In order that the practice may correspond to it, even approximately, three things are necessary.  First, there must be absolute freedom in the selection of representatives; secondly, the representatives must be strictly responsible to their constituents and to no one else; thirdly, the representatives must deliberate in perfect freedom, and especially must be absolutely independent of the Executive. 

In a true representative system the Executive would be responsible to the elected assembly and the elected assembly would be responsible to the people.  From the people would come the impulse and the initiative.  They would make certain demands; it would be the duty of their representa-{18}tives to give expression to these demands, and of the Executive to carry them out. 

It must be obvious to everyone that these conditions do not prevail in England to-day.  Instead of the Executive being controlled by the representative assembly, it controls it.  Instead of the demands of the people being expressed for them by their representatives, the matters discussed by the representatives are settled not by the people, not even by themselves, but by the “Ministry”—the very body which it is the business of the representative assembly to check and control. 

It will be the main business of this book to inquire what is the force which not only obstructs but largely reverses the working of the representative machine, turning into an engine of oligarchy what was meant to be an organ of democracy. 

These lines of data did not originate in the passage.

theorem pv_foldl_append (l : List (List (List Char))) : ∀ init : List (List Char),
    l.foldl (fun acc b => acc ++ b) init = init ++ l.flatten := by
  induction l with
  | nil => intro init; simp
  | cons b l ih => intro init; simp [ih, List.append_assoc]

-- the common closed form both ports are shown to equal
def pvCommon (log_text : String) (top_k : Int) : List String :=
  let lines := (PySem.Chars.splitlines log_text.toList).filter
    (fun l => PySem.Chars.strip l ≠ ([] : List Char))
  let ranked := ((List.range 10).reverse).flatMap
    (fun s => lines.filter (fun l => pvScore (PySem.Chars.lower l) = s))
  (ranked.take (max 1 (min top_k (lines.length : Int))).toNat).map String.ofList

theorem pv_ranked_length (lines : List (List Char)) :
    (((List.range 10).reverse).flatMap
      (fun s => lines.filter (fun l => pvScore (PySem.Chars.lower l) = s))).length
      = lines.length := by
  have h := pv_sorted_buckets (lines.map (fun l => (pvScore (PySem.Chars.lower l), l)))
    (by intro p hp; rcases List.mem_map.mp hp with ⟨l, _, rfl⟩; exact pvScore_le_nine _)
  have hlen := PySem.List.length_sorted (lines.map (fun l => (pvScore (PySem.Chars.lower l), l)))
    (fun p => p.1) true
  rw [h] at hlen
  simp only [List.length_map] at hlen
  have hfil : ∀ s : Nat,
      (List.filter (fun p => p.1 = s) (lines.map (fun l => (pvScore (PySem.Chars.lower l), l))))
        = (lines.filter (fun l => pvScore (PySem.Chars.lower l) = s)).map
            (fun l => (pvScore (PySem.Chars.lower l), l)) := by
    intro s; rw [List.filter_map]; rfl
  simp only [hfil] at hlen
  simpa [List.length_flatMap] using hlen

theorem pv_A_eq (log_text : String) (top_k : Int) :
    rank_logs_py log_text top_k = pvCommon log_text top_k := by
  unfold rank_logs_py pvCommon
  set lines := (PySem.Chars.splitlines log_text.toList).filter
    (fun l => PySem.Chars.strip l ≠ ([] : List Char)) with hlines
  have hscored : lines.foldl (fun acc line =>
      acc ++ [(pvScore (PySem.Chars.lower line), line)]) []
      = lines.map (fun l => (pvScore (PySem.Chars.lower l), l)) := by
    simpa using PySem.List.foldl_append_singleton_eq_map
      (fun l => (pvScore (PySem.Chars.lower l), l)) lines []
  show (PySem.List.slice (PySem.List.sorted (lines.foldl (fun acc line =>
      acc ++ [(pvScore (PySem.Chars.lower line), line)]) []) (fun p => p.1) true) none
      (some (max 1 (min top_k ((lines.foldl (fun acc line =>
        acc ++ [(pvScore (PySem.Chars.lower line), line)]) []).length : Int))))).map
      (fun p => String.ofList p.2) = _
  rw [hscored]
  have hsorted := pv_sorted_buckets (lines.map (fun l => (pvScore (PySem.Chars.lower l), l)))
    (by intro p hp; rcases List.mem_map.mp hp with ⟨l, _, rfl⟩; exact pvScore_le_nine _)
  rw [hsorted]
  have hfil : ∀ s : Nat,
      (List.filter (fun p => p.1 = s) (lines.map (fun l => (pvScore (PySem.Chars.lower l), l))))
        = (lines.filter (fun l => pvScore (PySem.Chars.lower l) = s)).map
            (fun l => (pvScore (PySem.Chars.lower l), l)) := by
    intro s; rw [List.filter_map]; rfl
  simp only [hfil]
  have hmapflat : (((List.range 10).reverse).flatMap (fun s =>
      (lines.filter (fun l => pvScore (PySem.Chars.lower l) = s)).map
        (fun l => (pvScore (PySem.Chars.lower l), l))))
      = (((List.range 10).reverse).flatMap (fun s =>
          lines.filter (fun l => pvScore (PySem.Chars.lower l) = s))).map
        (fun l => (pvScore (PySem.Chars.lower l), l)) := by
    rw [List.map_flatMap]
  rw [hmapflat]
  have hn : (0 : Int) ≤ max 1 (min top_k (lines.length : Int)) := by
    have := le_max_left (1 : Int) (min top_k (lines.length : Int)); omega
  rw [PySem.List.slice_to _ (by simp [hn])]
  rw [List.length_map, ← List.map_take, List.map_map]
  rfl

theorem pv_B_eq (log_text : String) (top_k : Int) :
    rank_logs_py_alt log_text top_k = pvCommon log_text top_k := by
  change (List.map String.ofList (PySem.List.slice
      (List.foldl (fun acc b => acc ++ b) []
        (List.foldl (fun bs line =>
            if PySem.Chars.strip line ≠ ([] : List Char) then
              bs.set (pvScore (PySem.Chars.lower line))
                (bs.getD (pvScore (PySem.Chars.lower line)) [] ++ [line])
            else bs)
          (List.replicate 10 ([] : List (List Char)))
          (PySem.Chars.splitlines log_text.toList)).reverse)
      none (some (max 1 (min top_k ((List.foldl (fun acc b => acc ++ b) []
        (List.foldl (fun bs line =>
            if PySem.Chars.strip line ≠ ([] : List Char) then
              bs.set (pvScore (PySem.Chars.lower line))
                (bs.getD (pvScore (PySem.Chars.lower line)) [] ++ [line])
            else bs)
          (List.replicate 10 ([] : List (List Char)))
          (PySem.Chars.splitlines log_text.toList)).reverse).length : Int))))))
    = List.map String.ofList
        (((((List.range 10).reverse).flatMap (fun s =>
            ((PySem.Chars.splitlines log_text.toList).filter
              (fun l => PySem.Chars.strip l ≠ ([] : List Char))).filter
              (fun l => pvScore (PySem.Chars.lower l) = s))).take
          (max 1 (min top_k ((((PySem.Chars.splitlines log_text.toList).filter
            (fun l => PySem.Chars.strip l ≠ ([] : List Char))).length : Int)))).toNat))
  have hinit : (List.replicate 10 ([] : List (List Char)))
      = (List.range 10).map (fun _ => ([] : List (List Char))) := by
    simp [List.map_const']
  rw [hinit]
  have hfold := pv_buckets_fold (PySem.Chars.splitlines log_text.toList)
    (fun _ => ([] : List (List Char)))
  simp only [List.nil_append] at hfold
  rw [hfold]
  set lines := (PySem.Chars.splitlines log_text.toList).filter
    (fun l => PySem.Chars.strip l ≠ ([] : List Char)) with hlines
  rw [pv_foldl_append, List.nil_append]
  have hflat : ((List.range 10).map (fun s =>
      lines.filter (fun l => pvScore (PySem.Chars.lower l) = s))).reverse.flatten
      = ((List.range 10).reverse).flatMap
          (fun s => lines.filter (fun l => pvScore (PySem.Chars.lower l) = s)) := by
    rw [← List.map_reverse, List.flatMap_def]
  rw [hflat, pv_ranked_length lines]
  have hn : (0 : Int) ≤ max 1 (min top_k (lines.length : Int)) := by
    have := le_max_left (1 : Int) (min top_k (lines.length : Int)); omega
  rw [PySem.List.slice_to _ (by simp [hn])]

-- ===== VERDICT (by name: the statement is the Claim_ definition above) =====
theorem rank_logs_py_spec : Claim_equal_rank_logs_py := by
  intro log_text top_k _
  unfold Spec_rank_logs_py
  rw [pv_A_eq, pv_B_eq]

The detailed causes of this reversal will require some careful analysis; but if the thing which makes representative institutions fail here must be expressed in a phrase, the two words which best sum it up are the “Party System.”

WHAT THE PUBLIC THINKS

We have just attempted a sketch of representative government as it ought to be, and the English people long believed that they had got, if not quite that, at least a decent approximation to it.  It was {19} their boast that without bloodshed or violent severance with the past they had as much of the reality of self-government as the most perfectly planned Republic could have.  In what degree this was ever true will form the matter of discussion later.  But undoubtedly it was widely believed.  Most Englishmen until very lately, if told that they were not self-governing, would have laughed in your face. 

But now a dim suspicion has begun to arise in the minds of at least a section of the people that this historic optimism is not quite as true as it looks, that the electors do not as a fact control the representatives, and that the representatives do not as a fact control the Government, that something alien has intervened between electors and elected, between legislature and Executive, something that deflects the working of representative institutions. 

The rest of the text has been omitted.